Vés enrere Article series: the last guest lecture on the 5th of March at the class “Critical Animal and Media Studies”, by Rita Wing

Article series: the last guest lecture on the 5th of March at the class “Critical Animal and Media Studies”, by Rita Wing

19.03.2019

 

On the 5th of March 2019, at the class ‘Critical Animal and Media Studies’, three guest lectures provided three very interesting presentations on three different subjects. Below you can read about the first lecture by Rita Wing, who is specialized in how humans treat horses. While she always wanted to ride horses when she was still a young child, she changed her mind after she finally achieved her dream of having her own horses. This might sounds rather strangely, but Wing explained immediately how this happened.

 

At the same moment she started riding her own horses in Catalonia, she also started reading and exploring about how horses feel and think. Soon, Wing wound out that the general picture of horse riding and other horse-related activities isn’t that bright as we might think it is.
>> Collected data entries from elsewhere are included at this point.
-- pv_equiv track=rewrite | github.com/pydata/numexpr | numexpr/necompiler.py | sigPerms
-- ===== SOURCE A (Python) =====
-- def sigPerms(s):
--     """Generate all possible signatures derived by upcasting the given
--     signature.
--     """
--     codes = 'bilfdcx'
--     if not s:
--         yield ''
--     elif s[0] in codes:
--         start = codes.index(s[0])
--         for x in codes[start:]:
--             for y in sigPerms(s[1:]):
--                 yield x + y
--     elif s[0] == 's':  # numbers shall not be cast to strings
--         for y in sigPerms(s[1:]):
--             yield 's' + y
--     else:
--         yield s
-- ===== SOURCE B (Python) =====
-- def sigPerms(s):
--     """Generate all possible signatures derived by upcasting the given
--     signature.
--     """
--     codes = 'bilfdcx'
--     # build per-position choice lists, then take their Cartesian product
--     options = []
--     for i, c in enumerate(s):
--         if c in codes:
--             options.append(codes[codes.index(c):])
--         elif c == 's':
--             options.append('s')
--         else:
--             options.append([s[i:]])
--             break
--     results = ['']
--     for opts in options:
--         results = [r + c for r in results for c in opts]
--     yield from results
-- ===== Notes on version B (the rewrite author's own statement) =====
-- stated objective: idiomatic
-- what changed: Replaces the recursive generator with a single scan building a per-position choice table followed by one Cartesian-product pass (comprehension fold), matching yield order.
import Mathlib
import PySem

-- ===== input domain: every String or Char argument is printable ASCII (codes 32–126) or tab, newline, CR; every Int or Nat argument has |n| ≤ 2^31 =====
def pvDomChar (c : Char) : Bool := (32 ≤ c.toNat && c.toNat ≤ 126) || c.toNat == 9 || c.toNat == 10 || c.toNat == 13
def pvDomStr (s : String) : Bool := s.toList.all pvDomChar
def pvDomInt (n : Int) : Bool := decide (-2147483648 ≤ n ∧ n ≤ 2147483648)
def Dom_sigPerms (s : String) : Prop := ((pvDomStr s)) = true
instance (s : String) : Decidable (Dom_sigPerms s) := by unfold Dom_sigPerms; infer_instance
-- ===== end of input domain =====

-- B replaces A's recursive generator by an option-table scan plus one Cartesian-product pass (idiomatic restructuring, same output order).


-- ===== PORT A =====
-- codes = 'bilfdcx'
def pvCodes : List Char := ['b', 'i', 'l', 'f', 'd', 'c', 'x']

-- recursive generator over the characters of s, collecting the yields in order
def sigPermsChars : List Char → List (List Char)
  | [] => [[]]                                               -- if not s: yield ''
  | c :: rest =>
    if c ∈ pvCodes then                                      -- elif s[0] in codes
      (pvCodes.drop (pvCodes.idxOf c)).flatMap (fun x =>     -- for x in codes[start:]
        (sigPermsChars rest).map (fun y => x :: y))          --   for y in sigPerms(s[1:]): yield x + y
    else if c = 's' then                                     -- elif s[0] == 's'
      (sigPermsChars rest).map (fun y => 's' :: y)           --   for y in sigPerms(s[1:]): yield 's' + y
    else
      [c :: rest]                                            -- else: yield s

def sigPerms (s : String) : List String :=
  (sigPermsChars s.toList).map (fun l => String.ofList l)

-- ===== PORT B =====
-- scan building per-position choice lists; an unknown char contributes the whole suffix and stops the scan
def pvOptions : List Char → List (List (List Char))
  | [] => []
  | c :: rest =>
    if c ∈ pvCodes then
      ((pvCodes.drop (pvCodes.idxOf c)).map (fun x => [x])) :: pvOptions rest
    else if c = 's' then
      [['s']] :: pvOptions rest
    else
      [[c :: rest]]                                          -- options.append([s[i:]]); break

-- results = ['']; for opts in options: results = [r + c for r in results for c in opts]
def sigPerms_alt (s : String) : List String :=
  ((pvOptions s.toList).foldl
      (fun results opts => results.flatMap (fun r => opts.map (fun c => r ++ c)))
      [[]]).map (fun l => String.ofList l)

-- ===== PRECONDITION & SPEC =====
def Spec_sigPerms (s : String) (out : List String) : Prop := out = sigPerms_alt s
instance (s : String) (out : List String) : Decidable (Spec_sigPerms s out) := by unfold Spec_sigPerms; infer_instance

-- ===== CLAIM (what is proved, stated in full; the proofs are below) =====
def Claim_equal_sigPerms : Prop := ∀ (s : String), Dom_sigPerms s → Spec_sigPerms s (sigPerms s)

-- ===== LEMMAS AND PROOFS =====

-- list-comprehension algebra used for the codes branch
theorem pvStep_codes (acc : List (List Char)) (drop : List Char) (P : List (List Char)) :
    ((acc.flatMap (fun r => (drop.map (fun x => [x])).map (fun c => r ++ c))).flatMap
        (fun r => P.map (fun y => r ++ y)))
    = acc.flatMap (fun r => (drop.flatMap (fun x => P.map (fun y => x :: y))).map (fun y => r ++ y)) := by
  simp [List.flatMap_assoc, List.map_flatMap, List.flatMap_map, List.map_map, Function.comp_def]

-- the product fold over the option table expands every accumulator element by all of A's results
theorem pvOptions_foldl (l : List Char) :
    ∀ (acc : List (List Char)),
      (pvOptions l).foldl
        (fun results opts => results.flatMap (fun r => opts.map (fun c => r ++ c))) acc
      = acc.flatMap (fun r => (sigPermsChars l).map (fun y => r ++ y)) := by
  induction l with
  | nil =>
    intro acc
    simp [pvOptions, sigPermsChars]
  | cons c rest ih =>
    intro acc
    by_cases hc : c ∈ pvCodes
    · simp only [pvOptions, sigPermsChars, if_pos hc, List.foldl_cons, ih]
      exact pvStep_codes acc _ _
    · by_cases hs : c = 's'
      · subst hs
        simp only [pvOptions, sigPermsChars, if_neg hc, if_true, List.foldl_cons]
        rw [ih]
        simp [List.flatMap_assoc, Function.comp_def, List.append_assoc]
      · simp [pvOptions, sigPermsChars, hc, hs]

-- ===== VERDICT (by name: the statement is the Claim_ definition above) =====
theorem sigPerms_spec : Claim_equal_sigPerms := by
  intro s _
  unfold Spec_sigPerms sigPerms sigPerms_alt
  rw [pvOptions_foldl]
  simp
For instance, she found out that in all horse sports, the following often happens:

 
  • Unnecessary invasive interventions;

  • Training and riding techniques that involve punishment or extreme control;

  • Use of artificial aids, such as spurs and whips;

  • Repeated long-distance transport;

  • Housing in single stalls, and;

  • Inappropriate feeding.

 

Looking at the website https://www.horsedeathwatch.com/, it becomes clear how many horses each day get hurt because of horse sports.

 

Wing then came to the matter of recreative horse riding. Is horse riding enriching and a cognitive stimulator for horses, or maybe not..? According to Wing, the answer is definitely a no, because of for instance the aspect of domestication, which is always a process of human selection. After all, to get the right horses, many others have to be killed. To see how domestication affects horses, she presented a research on how horses spent their time in the wild: 50/60 percent of the time they spend eating, 20/30 percent resting and about 10% socialising (besides some other things). This is a very different picture from domesticated horses.

 

Luckily, Wing continued, there are wonderful projects that give horses a new chance, such as Proyecto Caballo in Catalonia. More information about this project can be found here: https://www.proyectocaballo.org/. Wing finished with a quote from James R. Rooney: “We are so extraordinarily arrogant, we humans, that we think nature exists for our benefit and our use and that nature must adapt to our requirements. ... Nature did not design the horse for man to use.”